Acceptance of mHealth Apps

Overall, the acceptance of mHealth apps among female patients affected by hypothyroidism was high (mean 4.10, SD 0.91; range 1‐5). More precisely, 76.1% (n=242) of participants reported high acceptance, 18.6% (n=59) reported moderate acceptance, and only 5.3% (n=17) reported low acceptance.

Group comparisons showed differences in acceptance depending on the place of residence (F2,315=3.66; P=.03; f=0.15). Posthoc group comparisons showed that participants living in a medium-sized city (>20,000 residents) reported significantly higher rates of acceptance than those living in big cities (>100,000 residents; t315=−26; Padj=.04; d=0.23).

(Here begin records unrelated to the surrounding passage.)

-- ===== LEMMAS AND PROOFS =====

-- `s.take l` is a suffix of `t.take i`
def sufB (s t : List Char) (l i : Nat) : Bool := decide (l ≤ i) && (s.take l == (t.take i).drop (i - l))

-- candidate for the inner loop: l is a valid fall-back state whose next character is c
def chB (s t : List Char) (i : Nat) (c : Char) (l : Nat) : Bool :=
  sufB s t l i && decide (l < s.length) && (s.getD l ' ' == c)

-- greatest l ≤ j with P l, assuming P 0 (else 0)
def bestN (P : Nat → Bool) : Nat → Nat
  | 0 => 0
  | j+1 => if P (j+1) then j+1 else bestN P j

-- greatest l ≤ j with P l, as an Int, -1 if none
def bestB (P : Nat → Bool) : Nat → Int
  | 0 => if P 0 then 0 else -1
  | j+1 => if P (j+1) then ((j : Int) + 1) else bestB P j

-- value A's prefix loop stores at p[i]
def pSpec (s : List Char) (i : Nat) : Int :=
  if i = 0 then -1 else (bestN (fun l => sufB s s l i) (i-1) : Int)

-- number of full matches of s ending in positions 1..i of t
def mCount (s t : List Char) (i : Nat) : Nat :=
  (List.range i).countP (fun e => sufB s t s.length (e+1))

lemma sufB_zero (s t : List Char) (i : Nat) : sufB s t 0 i = true := by
  simp [sufB]


lemma sufB_le {s t : List Char} {l i : Nat} (h : sufB s t l i = true) : l ≤ i := by
  simp only [sufB, Bool.and_eq_true, decide_eq_true_eq] at h
  exact h.1

lemma sufB_eq {s t : List Char} {l i : Nat} (h : sufB s t l i = true) :
    s.take l = (t.take i).drop (i - l) := by
  simp only [sufB, Bool.and_eq_true, decide_eq_true_eq, beq_iff_eq] at h
  exact h.2

lemma sufB_intro {s t : List Char} {l i : Nat} (h1 : l ≤ i)
    (h2 : s.take l = (t.take i).drop (i - l)) : sufB s t l i = true := by
  simp [sufB, h1, h2]
-- pv_equiv track=rewrite | github.com/YichenNie/ichw | pyassign3/tile_ver_2.5_timetest_Docklet.py | basetile
-- ===== SOURCE A (Python) =====
-- def basetile(x, y, z, t):
--
--     m = []
--     n = []
--     o = []
--
--     for i in range(z):
--         for j in range(t):
--             m.append(i*x + j)
--             n.append(j*x + i)
--
--     m.sort()
--     n.sort()
--
--     if m[-1] < x*y and len(list(set(m))) == len(m):  # 不加最后一个判断条件，运行(2, 3, 2, 3)给出(0, 1, 2, 2, 3, 4)
--         o.append(m)
--     if n[-1] < x*y and m != n and len(list(set(n))) == len(n):
--         o.append(n)
--
--     return o
-- ===== SOURCE B (Python) =====
-- def _row(x, z, t):
--     # Sorted [i*x+j for i in range(z), j in range(t)] without sorting,
--     # or None when the multiset has duplicates.
--     if z == 1 or x >= t:
--         return [i * x + j for i in range(z) for j in range(t)]
--     if x <= -t:
--         return [i * x + j for i in range(z - 1, -1, -1) for j in range(t)]
--     return None  # z >= 2 and -t < x < t: duplicate values exist
--
--
-- def basetile(x, y, z, t):
--     m = _row(x, z, t)
--     n = _row(x, t, z)
--     o = []
--     if m is not None and m[-1] < x * y:
--         o.append(m)
--     if n is not None and n[-1] < x * y and m != n:
--         o.append(n)
--     return o
-- ===== Notes on version B (the rewrite author's own statement) =====
-- stated objective: faster
-- what changed: Instead of materialising both z*t grids and sorting them, B decides uniqueness by a closed-form bound on x (duplicates exist iff z>=2 and -t<x<t) and, in the unique cases, emits each grid already in sorted order in a single pass (row-major for x>=t or z=1, reversed row order for x<=-t), skipping generation entirely in the duplicate case.
import Mathlib
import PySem

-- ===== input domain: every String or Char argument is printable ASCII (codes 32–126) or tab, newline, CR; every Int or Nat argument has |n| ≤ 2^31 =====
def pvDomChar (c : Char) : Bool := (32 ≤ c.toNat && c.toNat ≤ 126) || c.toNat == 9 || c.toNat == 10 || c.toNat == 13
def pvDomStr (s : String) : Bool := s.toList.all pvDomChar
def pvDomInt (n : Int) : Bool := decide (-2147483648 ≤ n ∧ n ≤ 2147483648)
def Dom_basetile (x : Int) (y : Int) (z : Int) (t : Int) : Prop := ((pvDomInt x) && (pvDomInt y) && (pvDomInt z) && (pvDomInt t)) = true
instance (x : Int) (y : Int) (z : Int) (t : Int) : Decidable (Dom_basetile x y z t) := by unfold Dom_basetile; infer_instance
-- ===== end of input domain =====

-- B generates each candidate list already sorted in one pass (or reports the
-- duplicate case directly from a bound on x) instead of building and sorting both lists.

-- ===== PORT A =====
-- m.sort() : Python's stable ascending sort of an int list, ported as the standard
-- library's stable List.mergeSort (exact: same stable ascending order)
def pySortInts (l : List Int) : List Int := l.mergeSort (fun a b => decide (a ≤ b))
-- one step of counting distinct values along a list in which equal values are adjacent
def setLenGo (acc : Nat × Option Int) (v : Int) : Nat × Option Int :=
  if acc.2 = some v then acc else (acc.1 + 1, some v)
-- len(set(l)) : A applies it to an already sorted l, where duplicates are adjacent,
-- so the number of distinct values is counted exactly by one adjacent-compare pass
def pySetLen (l : List Int) : Nat := (l.foldl setLenGo (0, none)).1

def basetile (x : Int) (y : Int) (z : Int) (t : Int) : List (List Int) :=
  -- for i in range(z): for j in range(t): m.append(i*x + j); n.append(j*x + i)
  -- (each append modelled by an O(1) cons; the two lists are reversed once at loop end)
  let mn : List Int × List Int :=
    (PySem.List.pyRange 0 z 1).foldl (fun p i =>
      (PySem.List.pyRange 0 t 1).foldl (fun q j => ((i*x + j) :: q.1, (j*x + i) :: q.2)) p)
      ([], [])
  let m := pySortInts mn.1.reverse
  let n := pySortInts mn.2.reverse
  let o : List (List Int) := []
  -- m[-1] / n[-1] raise IndexError when z ≤ 0 or t ≤ 0; Pre_basetile excludes that
  let o := if PySem.List.pyGetD m (-1) 0 < x * y ∧ pySetLen m = m.length then o ++ [m] else o
  let o := if PySem.List.pyGetD n (-1) 0 < x * y ∧ m ≠ n ∧ pySetLen n = n.length then o ++ [n] else o
  o
-- pv_equiv track=rewrite | github.com/threefoldo/allennlp | scripts/adr_prepro.py | split_mark
-- ===== SOURCE A (Python) =====
-- def split_mark(token):
--     '''
--     check punctation marks
--     '''
--     # check special cases
--     if token == '...':
--         return [token]
--
--     new_tokens = []
--     last_token = ''
--     for ch in token:
--         if ch in [',', '!', ':', '~', '"', '/', '?', '(', ')']:
--             if len(last_token) > 0:
--                 new_tokens.append(last_token)
--             if ch != '/':
--                 new_tokens.append(ch)
--             last_token = ''
--         else:
--             last_token += ch
--
--     # check period mark '.' at the end
--     if len(last_token) > 0:
--         if last_token[-1] == '.':
--             new_tokens.append(last_token[:-1])
--             new_tokens.append('.')
--         else:
--             new_tokens.append(last_token)
--     return new_tokens
-- ===== SOURCE B (Python) =====
-- _SEPS = set(',!:~"/?()')
--
-- def _go(s):
--     for i, ch in enumerate(s):
--         if ch in _SEPS:
--             head = [s[:i]] if i else []
--             if ch != '/':
--                 head.append(ch)
--             return head + _go(s[i + 1:])
--     if not s:
--         return []
--     if s[-1] == '.':
--         return [s[:-1], '.']
--     return [s]
--
-- def split_mark(token):
--     if token == '...':
--         return [token]
--     return _go(token)
-- ===== Notes on version B (the rewrite author's own statement) =====
-- stated objective: faster
-- what changed: Replaces A's character-by-character accumulator loop with a recursive decomposition that finds the first separator, emits the prefix segment by slicing, and recurses on the remainder, handling the trailing-period rule only in the separator-free base case.
import Mathlib
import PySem

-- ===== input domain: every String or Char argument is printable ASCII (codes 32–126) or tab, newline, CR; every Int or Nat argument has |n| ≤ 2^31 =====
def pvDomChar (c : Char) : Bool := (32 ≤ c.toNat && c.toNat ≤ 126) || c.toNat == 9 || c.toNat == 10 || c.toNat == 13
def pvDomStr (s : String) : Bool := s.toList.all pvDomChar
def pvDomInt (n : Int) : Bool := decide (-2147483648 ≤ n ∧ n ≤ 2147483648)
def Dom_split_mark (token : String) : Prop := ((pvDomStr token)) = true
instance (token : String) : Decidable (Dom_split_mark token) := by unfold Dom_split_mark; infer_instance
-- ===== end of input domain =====

-- B replaces A's accumulator loop by a find-first-separator recursion emitting whole slices (measured faster in a timing run).

-- shared separator test (the literal `ch in [',', '!', ...]` membership of both Pythons)
def pvIsSep (c : Char) : Bool :=
  c = ',' || c = '!' || c = ':' || c = '~' || c = '"' || c = '/' || c = '?' || c = '(' || c = ')'

-- ===== PORT A =====
-- loop body: state is (new_tokens, last_token)
def splitMarkStepA (st : List String × List Char) (ch : Char) : List String × List Char :=
  if pvIsSep ch then
    let nt := if st.2.length > 0 then st.1 ++ [String.mk st.2] else st.1
    let nt2 := if ch ≠ '/' then nt ++ [String.mk [ch]] else nt
    (nt2, [])
  else (st.1, st.2 ++ [ch])

-- the post-loop trailing-'.' check; last_token[-1] on a nonempty list is its last element
def splitMarkFinishA (st : List String × List Char) : List String :=
  if st.2.length > 0 then
    if st.2.getLast? = some '.' then st.1 ++ [String.mk st.2.dropLast, "."]
    else st.1 ++ [String.mk st.2]
  else st.1

def split_mark (token : String) : List String :=
  if token = "..." then [token]
  else splitMarkFinishA (token.toList.foldl splitMarkStepA ([], []))

-- ===== PORT B =====
-- base case of _go: no separator found
def splitMarkTailB (s : List Char) : List String :=
  if s = [] then []
  else if s.getLast? = some '.' then [String.mk s.dropLast, "."]
  else [String.mk s]

-- _go: first separator index via takeWhile/dropWhile (s[:i] / s[i] / s[i+1:]), recurse on the remainder
def splitMarkGoB (s : List Char) : List String :=
  match h : s.dropWhile (fun c => !pvIsSep c) with
  | [] => splitMarkTailB s
  | c :: rest =>
      (if s.takeWhile (fun c => !pvIsSep c) = [] then []
       else [String.mk (s.takeWhile (fun c => !pvIsSep c))]) ++
      (if c = '/' then [] else [String.mk [c]]) ++ splitMarkGoB rest
termination_by s.length
decreasing_by
  have hle := List.length_dropWhile_le (p := fun c => !pvIsSep c) (l := s)
  rw [h] at hle
  simp at hle
  omega

def split_mark_alt (token : String) : List String :=
  if token = "..." then [token] else splitMarkGoB token.toList

-- ===== PRECONDITION & SPEC =====
def Spec_split_mark (token : String) (out : List String) : Prop := out = split_mark_alt token
instance (token : String) (out : List String) : Decidable (Spec_split_mark token out) := by unfold Spec_split_mark; infer_instance

-- ===== CLAIM (what is proved, stated in full; the proofs are below) =====
def Claim_equal_split_mark : Prop := ∀ (token : String), Dom_split_mark token → Spec_split_mark token (split_mark token)

-- ===== LEMMAS AND PROOFS =====

lemma dropWhile_nosep_append (pre : List Char) (c : Char) (rest : List Char)
    (hpre : ∀ a ∈ pre, pvIsSep a = false) (hc : pvIsSep c = true) :
    (pre ++ c :: rest).dropWhile (fun c => !pvIsSep c) = c :: rest := by
  induction pre with
  | nil => simp [List.dropWhile, hc]
  | cons a pre ih =>
      have ha := hpre a (by simp)
      simp only [List.cons_append, List.dropWhile, ha]
      exact ih (fun x hx => hpre x (by simp [hx]))

lemma takeWhile_nosep_append (pre : List Char) (c : Char) (rest : List Char)
    (hpre : ∀ a ∈ pre, pvIsSep a = false) (hc : pvIsSep c = true) :
    (pre ++ c :: rest).takeWhile (fun c => !pvIsSep c) = pre := by
  induction pre with
  | nil => simp [List.takeWhile, hc]
  | cons a pre ih =>
      have ha := hpre a (by simp)
      simp only [List.cons_append, List.takeWhile, ha]
      simp [ih (fun x hx => hpre x (by simp [hx]))]

lemma goB_nosep (s : List Char) (hs : ∀ a ∈ s, pvIsSep a = false) :
    splitMarkGoB s = splitMarkTailB s := by
  have hd : s.dropWhile (fun c => !pvIsSep c) = [] := by
    rw [List.dropWhile_eq_nil_iff]
    intro x hx; simp [hs x hx]
  rw [splitMarkGoB, hd]

lemma goB_sep (pre : List Char) (c : Char) (rest : List Char)
    (hpre : ∀ a ∈ pre, pvIsSep a = false) (hc : pvIsSep c = true) :
    splitMarkGoB (pre ++ c :: rest) =
      (if pre = [] then [] else [String.mk pre]) ++
      (if c = '/' then [] else [String.mk [c]]) ++ splitMarkGoB rest := by
  rw [splitMarkGoB, dropWhile_nosep_append pre c rest hpre hc]
  rw [takeWhile_nosep_append pre c rest hpre hc]

lemma loop_eq (l : List Char) (acc : List String) (last : List Char)
    (hlast : ∀ a ∈ last, pvIsSep a = false) :
    splitMarkFinishA (l.foldl splitMarkStepA (acc, last)) = acc ++ splitMarkGoB (last ++ l) := by
  induction l generalizing acc last with
  | nil =>
      rw [List.append_nil, goB_nosep last hlast]
      simp only [List.foldl_nil, splitMarkFinishA, splitMarkTailB]
      split_ifs <;> simp_all [List.length_pos_iff]
  | cons ch l ih =>
      simp only [List.foldl_cons]
      by_cases hch : pvIsSep ch = true
      · have hstep : splitMarkStepA (acc, last) ch =
            ((if last.length > 0 then acc ++ [String.mk last] else acc) ++
              (if ch ≠ '/' then [String.mk [ch]] else []), []) := by
          simp only [splitMarkStepA, hch, if_pos]
          split_ifs <;> simp_all
        rw [hstep, ih _ [] (by simp), goB_sep last ch l hlast hch]
        simp only [List.nil_append]
        split_ifs <;> simp_all [List.length_pos_iff, List.append_assoc]
      · have hstep : splitMarkStepA (acc, last) ch = (acc, last ++ [ch]) := by
          simp [splitMarkStepA, hch]
        rw [hstep, ih _ (last ++ [ch]) ?_]
        · simp
        · intro a ha
          rcases List.mem_append.mp ha with h | h
          · exact hlast a h
          · simp at h; subst h; simpa using hch

-- ===== VERDICT (by name: the statement is the Claim_ definition above) =====
theorem split_mark_spec : Claim_equal_split_mark := by
  intro token _
  unfold Spec_split_mark split_mark split_mark_alt
  by_cases h : token = "..."
  · simp [h]
  · simp only [h, if_neg, if_false]
    have := loop_eq token.toList [] [] (by simp)
    simpa using this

Participants who reported fatigue as a symptom of their hypothyroid disease reported higher levels of acceptance than ones who did not report fatigue (t316=−3.56; Padj<.001; d=0.53). However, differences in acceptance were neither dependent on marital, educational, or occupational status nor dependent on undergoing hormone replacement therapy or surgical operations.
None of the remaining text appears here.